Properties of all shapes and sizes are already overtaxed by the likes of council tax, business rates, stamp duty land tax, planning charges, and landfill tax. If these taxes were to remain then LVT would be burdening people with further unwelcome costs.

Instead, LVT should replace those property taxes – either entirely or at the very least mostly…

The LVT would not harm enterprise. It would boost productivity, discourage urban sprawl, could replace the plethora of punitive property taxes, and would be relatively simple to administer and collect.”

Adam Smith Institute (ASI)

PRO-GROWTH TAX REFORM

“Reform business rates and council tax into a pure Land Value Tax on unimproved land values so that capital investment is not taxed.”

UK Budget predictions 2016: What do free marketeers want from chancellor George Osborne?

“The ASI wants business rates to be stopped from taxing capital. Its reasoning is as follows: business rates tax property values, so they effectively tax both the land a property is built on, and what sits on top of the land (bricks, mortar, machinery).

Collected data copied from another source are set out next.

-- pv_equiv track=rewrite | github.com/willialso/launchfirst | pharma_mlr/scripts/train/master_pipeline.py | match_title21_rules
-- ===== SOURCE A (Python) =====
-- def match_title21_rules(text, rules):
--     """Return a list of rules (titles or regulations) whose key_term appears in the text."""
--     matches = []
--     lower_text = text.lower()
--     for rule in rules:
--         key_term = rule.get("key_term", "").lower()
--         if key_term and key_term in lower_text:
--             matches.append(rule.get("regulation", "Unknown"))
--     return matches if matches else ["No match"]
-- ===== SOURCE B (Python) =====
-- def match_title21_rules(text, rules):
--     """Return a list of rules (titles or regulations) whose key_term appears in the text."""
--     lower_text = text.lower()
--     n = len(lower_text)
--     terms = [rule.get("key_term", "").lower() for rule in rules]
--     lengths = {len(t) for t in terms if 0 < len(t) <= n}
--     windows = set()
--     for L in lengths:
--         for i in range(n - L + 1):
--             windows.add(lower_text[i:i + L])
--     out = [rule.get("regulation", "Unknown") for t, rule in zip(terms, rules) if t in windows]
--     return out if out else ["No match"]
-- ===== Notes on version B (the rewrite author's own statement) =====
-- stated objective: alternative
-- what changed: B replaces A's per-rule substring scan of the text with a multi-pattern text-side algorithm: it collects the distinct key_term lengths, makes one sliding-window pass over the text per distinct length inserting every window into a set, and then emits regulations by constant-time set lookups.
import Mathlib
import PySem

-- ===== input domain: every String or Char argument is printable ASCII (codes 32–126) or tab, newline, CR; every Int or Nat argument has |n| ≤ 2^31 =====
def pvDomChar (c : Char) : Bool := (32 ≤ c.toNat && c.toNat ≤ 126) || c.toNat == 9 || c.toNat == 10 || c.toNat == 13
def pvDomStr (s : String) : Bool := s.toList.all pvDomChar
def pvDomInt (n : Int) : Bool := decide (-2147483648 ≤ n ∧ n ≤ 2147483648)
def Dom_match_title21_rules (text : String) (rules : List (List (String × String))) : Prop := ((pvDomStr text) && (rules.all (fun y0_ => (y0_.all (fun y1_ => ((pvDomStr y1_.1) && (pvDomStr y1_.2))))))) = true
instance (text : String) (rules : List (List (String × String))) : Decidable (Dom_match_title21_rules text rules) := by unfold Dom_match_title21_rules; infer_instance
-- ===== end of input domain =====

-- B replaces A's per-rule substring scan with a text-side multi-pattern search: one sliding-window
-- pass over the text per distinct key_term length fills a set of windows, then rules are emitted by
-- set lookup; same return value as A on every input (both are total).

-- ===== PORT A =====
def match_title21_rules (text : String) (rules : List (List (String × String))) : List String :=
  let lowerText := PySem.Str.lower text
  let matchesL := rules.foldl (fun acc rule =>
    let keyTerm := PySem.Str.lower (PySem.Dict.getD (PySem.Dict.mk rule) "key_term" "")
    if !(keyTerm == "") && PySem.Str.isIn keyTerm lowerText then
      acc ++ [PySem.Dict.getD (PySem.Dict.mk rule) "regulation" "Unknown"]
    else acc) []
  if matchesL.isEmpty then ["No match"] else matchesL

-- ===== PORT B =====
def match_title21_rules_alt (text : String) (rules : List (List (String × String))) : List String :=
  let lowerText := PySem.Str.lower text
  let n : Int := PySem.Str.len lowerText
  let terms := rules.map (fun rule => PySem.Str.lower (PySem.Dict.getD (PySem.Dict.mk rule) "key_term" ""))
  let lengths : PySem.Set Int :=
    PySem.Set.ofList ((terms.filter (fun t => decide (0 < PySem.Str.len t) && decide (PySem.Str.len t ≤ n))).map PySem.Str.len)
  let windows : PySem.Set String :=
    lengths.foldl (fun w L =>
      (PySem.List.pyRange 0 (n - L + 1) 1).foldl (fun w i =>
        PySem.Set.add w (PySem.Str.slice lowerText (some i) (some (i + L)))) w)
      PySem.Set.empty
  let out := (terms.zip rules).filterMap (fun p =>
    if PySem.Set.contains windows p.1 then
      some (PySem.Dict.getD (PySem.Dict.mk p.2) "regulation" "Unknown")
    else none)
  if out.isEmpty then ["No match"] else out

-- ===== PRECONDITION & SPEC =====
def Spec_match_title21_rules (text : String) (rules : List (List (String × String))) (out : List String) : Prop := out = match_title21_rules_alt text rules
instance (text : String) (rules : List (List (String × String))) (out : List String) : Decidable (Spec_match_title21_rules text rules out) := by unfold Spec_match_title21_rules; infer_instance

-- ===== CLAIM (what is proved, stated in full; the proofs are below) =====
def Claim_equal_match_title21_rules : Prop := ∀ (text : String) (rules : List (List (String × String))), Dom_match_title21_rules text rules → Spec_match_title21_rules text rules (match_title21_rules text rules)

-- ===== LEMMAS AND PROOFS =====

lemma mem_foldl_add {α β : Type} [BEq α] [LawfulBEq α] (l : List β) (f : β → α) (w : PySem.Set α) (x : α) :
    x ∈ l.foldl (fun w i => PySem.Set.add w (f i)) w ↔ x ∈ w ∨ ∃ i ∈ l, f i = x := by
  induction l generalizing w with
  | nil => simp
  | cons a t ih =>
    simp only [List.foldl_cons, ih, PySem.Set.mem_add, List.mem_cons]
    constructor
    · rintro ((h | h) | ⟨i, hi, rfl⟩)
      · exact Or.inl h
      · exact Or.inr ⟨a, Or.inl rfl, h.symm⟩
      · exact Or.inr ⟨i, Or.inr hi, rfl⟩
    · rintro (h | ⟨i, (rfl | hi), rfl⟩)
      · exact Or.inl (Or.inl h)
      · exact Or.inl (Or.inr rfl)
      · exact Or.inr ⟨i, hi, rfl⟩

lemma mem_foldl_foldl_add {α β : Type} [BEq α] [LawfulBEq α] (l : List β) (bnd : β → Int)
    (f : β → Int → α) (w : PySem.Set α) (x : α) :
    x ∈ l.foldl (fun w L => (PySem.List.pyRange 0 (bnd L) 1).foldl
        (fun w i => PySem.Set.add w (f L i)) w) w
      ↔ x ∈ w ∨ ∃ L ∈ l, ∃ i ∈ PySem.List.pyRange 0 (bnd L) 1, f L i = x := by
  induction l generalizing w with
  | nil => simp
  | cons a t ih =>
    simp only [List.foldl_cons, ih, mem_foldl_add, List.mem_cons]
    constructor
    · rintro ((h | ⟨i, hi, rfl⟩) | ⟨L, hL, i, hi, rfl⟩)
      · exact Or.inl h
      · exact Or.inr ⟨a, Or.inl rfl, i, hi, rfl⟩
      · exact Or.inr ⟨L, Or.inr hL, i, hi, rfl⟩
    · rintro (h | ⟨L, (rfl | hL), i, hi, rfl⟩)
      · exact Or.inl (Or.inl h)
      · exact Or.inl (Or.inr ⟨i, hi, rfl⟩)
      · exact Or.inr ⟨L, hL, i, hi, rfl⟩

lemma mem_windows_char (lowerText : String) (terms : List String) (t : String) (ht : t ∈ terms) :
    (t ∈ (PySem.Set.ofList ((terms.filter (fun t => decide (0 < PySem.Str.len t) && decide (PySem.Str.len t ≤ PySem.Str.len lowerText))).map PySem.Str.len)).foldl
        (fun w L => (PySem.List.pyRange 0 (PySem.Str.len lowerText - L + 1) 1).foldl
          (fun w i => PySem.Set.add w (PySem.Str.slice lowerText (some i) (some (i + L)))) w)
        PySem.Set.empty)
      ↔ (¬ t = "" ∧ PySem.Str.isIn t lowerText = true) := by
  rw [mem_foldl_foldl_add]
  constructor
  · rintro (h | ⟨L, hL, i, hi, rfl⟩)
    · simp [PySem.Set.empty] at h
    · rw [PySem.Set.mem_ofList] at hL
      obtain ⟨t', ht', hLt⟩ := List.mem_map.mp hL
      obtain ⟨_, hcond⟩ := List.mem_filter.mp ht'
      rw [Bool.and_eq_true, decide_eq_true_eq, decide_eq_true_eq] at hcond
      rw [hLt] at hcond
      simp only [PySem.Str.len_eq] at hcond
      rw [PySem.List.mem_pyRange_one] at hi
      simp only [PySem.Str.len_eq] at hi
      obtain ⟨hi0, hi1⟩ := hi
      have hlist : (PySem.Str.slice lowerText (some i) (some (i + L))).toList
          = (lowerText.toList.drop i.toNat).take L.toNat := by
        have := PySem.List.slice_toNat lowerText.toList hi0 (by omega : (0:Int) ≤ i + L)
        simp only [PySem.Str.toList_slice, PySem.Chars.slice_eq_listSlice, this]
        congr 1
        omega
      have hlen : (PySem.Str.slice lowerText (some i) (some (i + L))).toList.length = L.toNat := by
        rw [hlist]
        simp only [List.length_take, List.length_drop]
        omega
      constructor
      · intro hc
        rw [hc] at hlen
        simp at hlen
        omega
      · have : PySem.Chars.isIn (PySem.Str.slice lowerText (some i) (some (i + L))).toList lowerText.toList = true :=
          (PySem.Chars.exists_prefix_drop_iff_isIn _ _).mp ⟨i.toNat, by rw [hlist]; exact List.take_prefix _ _⟩
        simpa using this
  · rintro ⟨hne, hin⟩
    have hin' : PySem.Chars.isIn t.toList lowerText.toList = true := by simpa using hin
    obtain ⟨j, hj⟩ := (PySem.Chars.exists_prefix_drop_iff_isIn _ _).mpr hin'
    have hlen0 : t.toList ≠ [] := fun hc => hne (String.toList_inj.mp (by simp [hc]))
    have hlt : 0 < t.toList.length := List.length_pos_iff.mpr hlen0
    have hle : j + t.toList.length ≤ lowerText.toList.length := by
      have := hj.length_le
      simp only [List.length_drop] at this
      omega
    refine Or.inr ⟨PySem.Str.len t, ?_, (j : Int), ?_, ?_⟩
    · rw [PySem.Set.mem_ofList]
      refine List.mem_map.mpr ⟨t, List.mem_filter.mpr ⟨ht, ?_⟩, rfl⟩
      simp only [PySem.Str.len_eq, Bool.and_eq_true, decide_eq_true_eq]
      constructor
      · exact_mod_cast hlt
      · exact_mod_cast (by omega : t.toList.length ≤ lowerText.toList.length)
    · rw [PySem.List.mem_pyRange_one]
      simp only [PySem.Str.len_eq]
      constructor
      · positivity
      · omega
    · apply String.toList_inj.mp
      have hs := PySem.List.slice_toNat (xs := lowerText.toList)
        (show (0:Int) ≤ (j:Int) by positivity)
        (show (0:Int) ≤ (j:Int) + PySem.Str.len t by simp only [PySem.Str.len_eq]; positivity)
      simp only [PySem.Str.toList_slice, PySem.Chars.slice_eq_listSlice, hs]
      have h1 : ((j:Int) + PySem.Str.len t).toNat - ((j:Int)).toNat = t.toList.length := by
        simp only [PySem.Str.len_eq]; omega
      have h2 : ((j:Int)).toNat = j := Int.toNat_natCast j
      rw [h1, h2]
      exact (List.prefix_iff_eq_take.mp hj).symm

-- Set.contains as membership (LawfulBEq).
lemma contains_true_iff {α : Type} [BEq α] [LawfulBEq α] (w : PySem.Set α) (x : α) :
    PySem.Set.contains w x = true ↔ x ∈ w := by
  simp [PySem.Set.contains_eq_listContains]

-- B's zip/filterMap stage equals filter-then-map when the membership test agrees pointwise.
lemma zip_filterMap_eq (rules : List (List (String × String)))
    (g : List (String × String) → String) (M : String → Bool)
    (p : List (String × String) → Bool) (f : List (String × String) → String)
    (h : ∀ r ∈ rules, M (g r) = p r) :
    ((rules.map g).zip rules).filterMap
        (fun q => if M q.1 then some (f q.2) else none)
      = (rules.filter p).map f := by
  induction rules with
  | nil => rfl
  | cons r rs ih =>
    have hr : M (g r) = p r := h r (List.mem_cons_self)
    have ihr := ih (fun x hx => h x (List.mem_cons_of_mem r hx))
    cases hp : p r <;> simp [hr, hp, ihr]

theorem match_title21_rules_equal (text : String) (rules : List (List (String × String))) :
    match_title21_rules text rules = match_title21_rules_alt text rules := by
  unfold match_title21_rules match_title21_rules_alt
  simp only []
  rw [PySem.List.foldl_append_if
        (p := fun rule => !(PySem.Str.lower (PySem.Dict.getD (PySem.Dict.mk rule) "key_term" "") == "")
                && PySem.Str.isIn (PySem.Str.lower (PySem.Dict.getD (PySem.Dict.mk rule) "key_term" "")) (PySem.Str.lower text))
        (f := fun rule => PySem.Dict.getD (PySem.Dict.mk rule) "regulation" "Unknown")]
  rw [zip_filterMap_eq rules
        (g := fun rule => PySem.Str.lower (PySem.Dict.getD (PySem.Dict.mk rule) "key_term" ""))
        (M := fun t => PySem.Set.contains
          ((PySem.Set.ofList (((rules.map (fun rule => PySem.Str.lower (PySem.Dict.getD (PySem.Dict.mk rule) "key_term" ""))).filter
              (fun t => decide (0 < PySem.Str.len t) && decide (PySem.Str.len t ≤ PySem.Str.len (PySem.Str.lower text)))).map PySem.Str.len)).foldl
            (fun w L => (PySem.List.pyRange 0 (PySem.Str.len (PySem.Str.lower text) - L + 1) 1).foldl
              (fun w i => PySem.Set.add w (PySem.Str.slice (PySem.Str.lower text) (some i) (some (i + L)))) w)
            PySem.Set.empty) t)
        (p := fun rule => !(PySem.Str.lower (PySem.Dict.getD (PySem.Dict.mk rule) "key_term" "") == "")
                && PySem.Str.isIn (PySem.Str.lower (PySem.Dict.getD (PySem.Dict.mk rule) "key_term" "")) (PySem.Str.lower text))
        (f := fun rule => PySem.Dict.getD (PySem.Dict.mk rule) "regulation" "Unknown")
        (fun r hr => by
          have hmem := mem_windows_char (PySem.Str.lower text)
            (rules.map (fun rule => PySem.Str.lower (PySem.Dict.getD (PySem.Dict.mk rule) "key_term" "")))
            (PySem.Str.lower (PySem.Dict.getD (PySem.Dict.mk r) "key_term" ""))
            (List.mem_map_of_mem hr)
          rw [Bool.eq_iff_iff, contains_true_iff, hmem]
          simp)]
  simp

-- ===== VERDICT (by name: the statement is the Claim_ definition above) =====
theorem match_title21_rules_spec : Claim_equal_match_title21_rules := by
  intro text rules _
  exact match_title21_rules_equal text rules
-- ===== VERDICT (by name: the statement is the Claim_ definition above) =====
set_option maxRecDepth 4096 in
theorem shear_forces_dense_spec : Claim_equal_shear_forces_dense := by
  intro forces _
  unfold Spec_shear_forces_dense shear_forces_dense shear_forces_dense_alt
  dsimp only
  set fd := PySem.Dict.ofList forces with hfd
  set f : Nat → Int := fun k => fd.getD (k : Int) 0 with hf
  -- A's side reduces to the table
  have hn : (1281 : Int) = ((1281 : Nat) : Int) := by norm_num
  rw [hn, pvA_fold fd 1281, pv_erase_sentinel f 1281]
  -- B's side: facts about the sorted event list
  set evs := fd.keys.filter (fun k => decide (0 ≤ k) && decide (k ≤ 1280)) with hevs
  set events := PySem.List.sorted evs (fun x => x) false with hevents
  have hperm : events.Perm evs := PySem.List.sorted_perm evs (fun x => x) false
  have hndkeys : fd.keys.Nodup := PySem.Dict.nodup_keys_ofList forces
  have hnd : events.Nodup := hperm.nodup_iff.mpr (hndkeys.filter _)
  have hsorted : events.Pairwise (· < ·) :=
    pv_pairwise_lt_of_le_nodup events (PySem.List.sorted_pairwise evs (fun x => x)) hnd
  have hmem : ∀ e : Int, e ∈ events ↔ (e ∈ fd.keys ∧ 0 ≤ e ∧ e ≤ 1280) := by
    intro e
    rw [hevents, PySem.List.mem_sorted, hevs, List.mem_filter]
    simp
  have hbd : ∀ e ∈ events, ((0 : Nat) : Int) ≤ e ∧ e ≤ 1280 := by
    intro e he
    have := (hmem e).mp he
    exact ⟨by exact_mod_cast this.2.1, this.2.2⟩
  have hcov0 : ∀ j : Nat, j ≤ 1280 → f j ≠ 0 → (j : Int) ∈ events := by
    intro j hj hne
    have hcont : fd.contains (j : Int) = true := by
      by_contra h
      exact hne (PySem.Dict.getD_of_not_contains fd 0 (Bool.not_eq_true _ ▸ h))
    refine (hmem _).mpr ⟨(PySem.Dict.contains_iff_mem_keys _ _).mp hcont, by positivity, by exact_mod_cast hj⟩
  have hcov : ∀ j : Nat, j ≤ 1280 → f j ≠ 0 → (j : Int) ≤ ((0 : Nat) : Int) ∨ (j : Int) ∈ events :=
    fun j hj hne => Or.inr (hcov0 j hj hne)
  have htot : ∀ m : Nat, 0 ≤ m → m ≤ 1281 → (∀ e ∈ events, (m : Int) ≤ e) → (0 : Int) = pvS f m := by
    intro m _ hm hme
    rw [show (0 : Int) = pvS f 0 from rfl]
    refine (pvS_eq_of_zero f 0 m (Nat.zero_le m) ?_).symm
    intro j _ hj
    by_contra hne
    have hmemj := hcov0 j (by omega) hne
    have := hme _ hmemj
    omega
  have hB := pvB_loop fd events 0 0 0 PySem.Dict.empty (by omega) (by rfl)
    hsorted hbd hcov (by omega) (fun e he => by exact_mod_cast (hbd e he).1) htot
  rw [show ((0 : Nat) : Int) = (0 : Int) by norm_num] at hB
  exact hB.symm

“Taxing land values is a relatively good way of raising revenue, because it does not discourage production. But taxing property discourages construction, improvements and investments in new machinery,” it says.”

Ben Southwood (ASI)

THE ASI AND HOUSING IN 2017

Tax unimproved land values, not transactions. Stamp duty land tax destroys huge amounts of economic value and prevents allocative efficiency—it should be abolished. Council tax and business rates disincentivise improvement and bias buildings toward certain uses—they should be first merged, and then levied only on unimproved values.”

Sam Bowman (ASI)

Sam Bowman discusses the devolution of business rates on BBC 5 Live

“If and when they do revalue business rates, there’s a disincentive to anybody who is a business or is a land owner to improve the property that they’re on, and we don’t want that. What we want is them to only be paying the value of the land, and to try and get as much as possible from that land, by building as much on that property or the most profitable thing they possibly can. We’d get that with a land value tax, we don’t really get that really from business rates.”

BUSINESS RATES: NOT SUCH A GOOD TAX AFTER ALL

“A good rule of thumb is that if you tax something, you get less of it, which is why taxes on capital are such a bad idea. But since there’s a fixed supply of land, taxing the value of land doesn’t get you less of anything. Nice one.”

WHY EVERYBODY IS WRONG ABOUT THE LAND VALUE TAX (EXCEPT ME)

“It’s a bit silly to call this a ‘garden tax’, since council tax valuations already include gardens. Unless the Tories are proposing to exempt gardens when we calculate how much a property is worth, they too favour a ‘garden tax’.”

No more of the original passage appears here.